Scarred Hearts (2017) is perhaps the most stylised film to hit the screens in Romania. Set in a sanatorium on the Black Sea coast, the film centres around Max Blecher, an early 20th century Jewish-Romanian author who suffered from a lethal bone disease that led to his early death at just 29-years-old. Inspired by Blecher’s eponymous 1937 novel, director Radu Jude’s adaptation makes for a witty and even joyful film about youth — despite the tragic subject matter. It is a touching tribute to a key Romanian literary figure that shows the rise of fascism in 1930s Romania, a subject that continues to divide Romanians on the left and the centre-right. Jude has made a career of engaging with sensitive and taboo histories since Aferim!, his black-and-white film about 19th century Roma slavery, a theme that rarely makes it into mainstream public discourse.
Fusing traditional Romani rhythms and electronic music, Shukar Collective brings together Ursari Romani musicians and electronic producers from different generations. Conceived by film director Paul Țanicui, Shukar have released two albums to date: Urban Gypsy (2005) and Rromatek (2007). The result is a deeply moving modern twist on the rich and longstanding tradition of Romani music, which has been a crucial component of Romanian party life since the middle ages. Unfortunately Shukar Collective have since disbanded but you can check out their sister-project, Balkan Taksim, who perform regularly at Bucharest’s Control Club.
Monica Mădaș is a musician, puppeteer, and visual artist.

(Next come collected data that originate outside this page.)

-- pv_equiv track=rewrite | github.com/MaTaha-ualr/hybrid-entity-resolution-historical-records | z_Taha_Code/hm_taha_modules/cell08.py | find_most_complete_address
-- ===== SOURCE A (Python) =====
-- from typing import List, Dict, Tuple, Optional
--
-- def find_most_complete_address(candidates: List[str]) -> Optional[str]:
--     """
--     Find address with most components (house number, street, city, state, zip).
--     """
--     def count_address_components(addr: str) -> int:
--         # Simple heuristic: count likely address components
--         parts = addr.strip().split()
--         components = 0
--
--         # Check for house number (starts with digit)
--         if parts and parts[0][0].isdigit():
--             components += 1
--
--         # Check for state (2-letter word, often near end)
--         for part in parts:
--             if len(part) == 2 and part.isalpha():
--                 components += 1
--                 break
--
--         # Check for ZIP (5 or 9 digits, possibly with dash)
--         for part in parts:
--             if part.replace('-', '').isdigit() and len(part.replace('-', '')) in [5, 9]:
--                 components += 1
--                 break
--
--         # Remaining parts likely street name and city
--         remaining_parts = len(parts) - components
--         if remaining_parts >= 2:  # At least street and city
--             components += 2
--         elif remaining_parts == 1:
--             components += 1
--
--         return components
--
--     if not candidates:
--         return None
--
--     # Find candidate with most components
--     scored_candidates = [(c, count_address_components(c)) for c in candidates]
--     max_score = max(score for _, score in scored_candidates)
--
--     # Check if there's a clear winner
--     winners = [c for c, score in scored_candidates if score == max_score]
--     if len(winners) == 1 and max_score > 2:  # At least 3 components
--         return winners[0]
--
--     return None
-- ===== SOURCE B (Python) =====
-- from typing import List, Optional
--
--
-- def find_most_complete_address(candidates: List[str]) -> Optional[str]:
--     """Single streaming pass: track best score, first best candidate, tie count."""
--
--     def count_address_components(addr: str) -> int:
--         # Simple heuristic: count likely address components (unchanged from A)
--         parts = addr.strip().split()
--         components = 0
--         if parts and parts[0][0].isdigit():
--             components += 1
--         for part in parts:
--             if len(part) == 2 and part.isalpha():
--                 components += 1
--                 break
--         for part in parts:
--             if part.replace('-', '').isdigit() and len(part.replace('-', '')) in [5, 9]:
--                 components += 1
--                 break
--         remaining_parts = len(parts) - components
--         if remaining_parts >= 2:
--             components += 2
--         elif remaining_parts == 1:
--             components += 1
--         return components
--
--     best_score = -1
--     best_candidate = None
--     tie_count = 0
--     for c in candidates:
--         s = count_address_components(c)
--         if s > best_score:
--             best_score, best_candidate, tie_count = s, c, 1
--         elif s == best_score:
--             tie_count += 1
--     if tie_count == 1 and best_score > 2:
--         return best_candidate
--     return None
-- ===== Notes on version B (the rewrite author's own statement) =====
-- stated objective: alternative
-- what changed: The three-pass selection (score every candidate into a list, take max over it, rebuild the winners list, then test uniqueness and threshold) is replaced by one streaming fold that keeps only best_score, the first best candidate and a tie counter, so no intermediate scored/winners lists are built.
import Mathlib
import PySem

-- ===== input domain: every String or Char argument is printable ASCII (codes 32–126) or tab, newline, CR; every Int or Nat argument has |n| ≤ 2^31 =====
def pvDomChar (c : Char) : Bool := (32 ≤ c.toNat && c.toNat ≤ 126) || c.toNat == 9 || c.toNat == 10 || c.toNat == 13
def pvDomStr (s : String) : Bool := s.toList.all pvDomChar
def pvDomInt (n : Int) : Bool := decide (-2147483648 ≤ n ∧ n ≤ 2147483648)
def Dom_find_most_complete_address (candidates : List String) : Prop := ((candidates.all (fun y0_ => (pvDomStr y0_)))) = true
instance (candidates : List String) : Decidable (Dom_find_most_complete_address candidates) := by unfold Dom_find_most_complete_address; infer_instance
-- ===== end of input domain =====

-- B replaces A's three passes (score list, max over it, winners list, uniqueness check) by one
-- streaming fold keeping best score / first best candidate / tie count (objective: alternative).


-- ===== PORT A =====
-- Helper count_address_components (identical in A and in B, which keeps it unchanged).
-- parts[0][0] is ported via pyGet?; split₀ never yields an empty word, so the none
-- branch (Python's IndexError) is unreachable and scored 0.
def countComponents (addr : String) : Int :=
  let parts := PySem.Str.split₀ (PySem.Str.strip addr)
  let c1 : Int :=
    match parts with
    | [] => 0
    | p :: _ =>
      match PySem.Str.pyGet? p 0 with
      | some ch => if PySem.Chars.isdigit ch then 1 else 0
      | none => 0
  let c2 : Int := if parts.any (fun p => PySem.Str.len p == 2 && PySem.Str.strIsalpha p) then 1 else 0
  let c3 : Int := if parts.any (fun p =>
      PySem.Str.strIsdigit (PySem.Str.replace p "-" "") &&
      (PySem.Str.len (PySem.Str.replace p "-" "") == 5 ||
       PySem.Str.len (PySem.Str.replace p "-" "") == 9)) then 1 else 0
  let components := c1 + c2 + c3
  let remaining : Int := (parts.length : Int) - components
  if remaining ≥ 2 then components + 2
  else if remaining = 1 then components + 1
  else components

def find_most_complete_address (candidates : List String) : Option String :=
  if candidates = [] then none
  else
    let scored := candidates.map (fun c => (c, countComponents c))
    match PySem.List.max? (scored.map (fun p => p.2)) (fun y => y) with
    | none => none   -- unreachable: candidates ≠ [] so the score list is nonempty
    | some maxScore =>
      let winners := (scored.filter (fun p => p.2 == maxScore)).map (fun p => p.1)
      if winners.length = 1 ∧ maxScore > 2 then PySem.List.pyGet? winners 0 else none

-- ===== PORT B =====
-- B's loop body, named so the proofs can speak about one step.
def pvStep (acc : Int × Option String × Int) (c : String) : Int × Option String × Int :=
  let s := countComponents c
  if s > acc.1 then (s, some c, 1)
  else if s = acc.1 then (acc.1, acc.2.1, acc.2.2 + 1)
  else acc

def find_most_complete_address_alt (candidates : List String) : Option String :=
  let st := candidates.foldl pvStep (-1, none, 0)
  if st.2.2 = 1 ∧ st.1 > 2 then st.2.1 else none

-- ===== PRECONDITION & SPEC =====
def Spec_find_most_complete_address (candidates : List String) (out : Option String) : Prop := out = find_most_complete_address_alt candidates
instance (candidates : List String) (out : Option String) : Decidable (Spec_find_most_complete_address candidates out) := by unfold Spec_find_most_complete_address; infer_instance

-- ===== CLAIM (what is proved, stated in full; the proofs are below) =====
def Claim_equal_find_most_complete_address : Prop := ∀ (candidates : List String), Dom_find_most_complete_address candidates → Spec_find_most_complete_address candidates (find_most_complete_address candidates)

-- ===== LEMMAS AND PROOFS =====

-- Each score is nonnegative, so the first candidate always beats B's initial -1.
lemma countComponents_nonneg (addr : String) : 0 ≤ countComponents addr := by
  unfold countComponents
  dsimp only
  repeat' split
  all_goals omega

-- The running maximum of the scores, B's first state component.
def runMax (s : Int) (l : List String) : Int :=
  l.foldl (fun a c => max a (countComponents c)) s

lemma runMax_cons (s : Int) (c : String) (l : List String) :
    runMax s (c :: l) = runMax (max s (countComponents c)) l := by
  simp only [runMax, List.foldl_cons]

lemma le_runMax (s : Int) (l : List String) :
    s ≤ runMax s l ∧ ∀ c ∈ l, countComponents c ≤ runMax s l :=
  PySem.List.le_foldl_max_int l countComponents s

lemma pyGet?_zero {α : Type} (l : List α) : PySem.List.pyGet? l 0 = l.head? := by
  cases l <;> simp [PySem.List.pyGet?, PySem.List.pyIdx?]

-- Invariant of B's fold from an arbitrary state: either some later score strictly
-- improves on s — then the result is the running max M, the first candidate scoring M,
-- and the number of candidates scoring M — or nothing does and only the tie count grows.
lemma pvFold_characterize (l : List String) :
    ∀ (s : Int) (b : Option String) (t : Int),
      l.foldl pvStep (s, b, t) =
        (if s < runMax s l then
           (runMax s l,
            (l.filter fun c => decide (countComponents c = runMax s l)).head?,
            ((l.countP fun c => decide (countComponents c = runMax s l)) : Int))
         else (s, b, t + ((l.countP fun c => decide (countComponents c = s)) : Int))) := by
  induction l with
  | nil =>
    intro s b t
    simp only [List.foldl_nil, runMax, List.countP_nil, Nat.cast_zero, add_zero,
      if_neg (lt_irrefl s)]
  | cons c l ih =>
    intro s b t
    obtain ⟨hle1, hle2⟩ := le_runMax s l
    simp only [List.foldl_cons]
    by_cases h1 : countComponents c > s
    · have hstep : pvStep (s, b, t) c = (countComponents c, some c, 1) := by
        simp [pvStep, h1]
      have hr : runMax s (c :: l) = runMax (countComponents c) l := by
        rw [runMax_cons, max_eq_right (by omega : s ≤ countComponents c)]
      obtain ⟨hc1, hc2⟩ := le_runMax (countComponents c) l
      rw [hstep, ih, hr, if_pos (show s < runMax (countComponents c) l by omega)]
      by_cases h2 : countComponents c < runMax (countComponents c) l
      · have hne : ¬ (countComponents c = runMax (countComponents c) l) := by omega
        rw [if_pos h2]
        simp [hne]
      · have heq : runMax (countComponents c) l = countComponents c := by omega
        rw [if_neg h2, heq]
        simp
        omega
    · have hstep : pvStep (s, b, t) c =
          (if countComponents c = s then (s, b, t + 1) else (s, b, t)) := by
        by_cases h2 : countComponents c = s <;> simp [pvStep, h1, h2]
      have hr : runMax s (c :: l) = runMax s l := by
        rw [runMax_cons, max_eq_left (by omega : countComponents c ≤ s)]
      rw [hstep, hr]
      by_cases h3 : s < runMax s l
      · have hne : ¬ (countComponents c = runMax s l) := by omega
        have hne' : ¬ (s = runMax s l) := by omega
        by_cases h2 : countComponents c = s
        · rw [if_pos h2, ih, if_pos h3, if_pos h3]
          simp [hne, List.head?_filter]
        · rw [if_neg h2, ih, if_pos h3, if_pos h3]
          simp [hne]
      · rw [if_neg h3]
        by_cases h2 : countComponents c = s
        · rw [if_pos h2, ih, if_neg h3]
          simp [h2]
          omega
        · rw [if_neg h2, ih, if_neg h3]
          simp [h2]

lemma pv_length_filter {α : Type} (p : α → Bool) (l : List α) :
    (l.filter p).length = l.countP p := Eq.symm List.countP_eq_length_filter

-- A's winners list is candidates filtered on scoring M.
lemma winners_eq (l : List String) (M : Int) :
    ((l.map (fun c => (c, countComponents c))).filter (fun p => p.2 == M)).map
        (fun p => p.1) =
      l.filter (fun c => decide (countComponents c = M)) := by
  rw [List.filter_map, List.map_map]
  simp [Function.comp_def, beq_eq_decide]

-- ===== VERDICT (by name: the statement is the Claim_ definition above) =====
set_option maxHeartbeats 1600000 in
theorem find_most_complete_address_spec : Claim_equal_find_most_complete_address := by
  unfold Claim_equal_find_most_complete_address
  intro candidates _
  unfold Spec_find_most_complete_address
  cases candidates with
  | nil => decide
  | cons c rest =>
    unfold find_most_complete_address find_most_complete_address_alt
    have hc := countComponents_nonneg c
    have hstep : pvStep (-1, none, 0) c = (countComponents c, some c, 1) := by
      have h1 : countComponents c > -1 := by omega
      simp [pvStep, h1]
    have hmax : PySem.List.max?
        (((c :: rest).map (fun c => (c, countComponents c))).map (fun p => p.2))
        (fun y => y) = some (runMax (countComponents c) rest) := by
      simp only [List.map_cons, List.map_map, Function.comp_def]
      rw [PySem.List.max?_id_cons, List.foldl_map]
      simp only [runMax]
    obtain ⟨hc1, hc2⟩ := le_runMax (countComponents c) rest
    simp only [List.foldl_cons, hstep, pvFold_characterize,
      if_neg (List.cons_ne_nil c rest), hmax, winners_eq]
    by_cases h2 : countComponents c < runMax (countComponents c) rest
    · rw [if_pos h2]
      dsimp only
      have hne : ¬ (countComponents c = runMax (countComponents c) rest) := by omega
      rw [List.filter_cons_of_neg (by simpa using hne)]
      rw [pv_length_filter]
      split_ifs with hA hB hB
      · exact pyGet?_zero _
      · exact absurd ⟨by exact_mod_cast hA.1, hA.2⟩ hB
      · exact absurd ⟨by exact_mod_cast hB.1, hB.2⟩ hA
      · rfl
    · have heq : runMax (countComponents c) rest = countComponents c := by omega
      rw [if_neg h2, heq]
      dsimp only
      rw [List.filter_cons_of_pos
        (p := fun c1 => decide (countComponents c1 = countComponents c))
        (a := c) (l := rest) (by exact decide_eq_true rfl),
        List.length_cons, pv_length_filter]
      refine if_congr ⟨fun h => ⟨by omega, h.2⟩, fun h => ⟨by omega, h.2⟩⟩
        (by rw [pyGet?_zero]; rfl) rfl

Unlike other Romanian artists reviving authentic old folklore for young audiences, who mix it with Western pop, rock, and hip hop, Mădaș blends it with the Persian, Turkish or Armenian traditions. The song “There is no light anywhere” is based on what is believed to be one of Romania’s oldest poems. Mădaș is part of an international project called Roots Revival, which was started in 2013 with the intention of encouraging musicians from different cultural backgrounds to help support folk music in the region of Maramures (where Mădaș is from) by responding to the tradition in their own contemporary style. You can listen to one of their full concerts here, inspired by Maria Tănase (dubbed as the Romanian Édith Piaf).
Kazi Ploae (“Fall, Rain” in Romanian) are a unique presence in the Romanian hip hop scene, not least for incorporating traditional melodies, chimes, trumpets, but also peppering their socio-political lyrics with references to Balzac and Baudelaire. Hip hop in Romania has always helped expose issues such as violence, poverty, and power, and Kazi Ploae builds on this momentum with a spirit of resistance and rebellion. “Politics is a disease, I observe its symptoms,” is a line from Vezi-ți de treabă (or Mind your own business in English), “And until the herds get it, voting urns close.”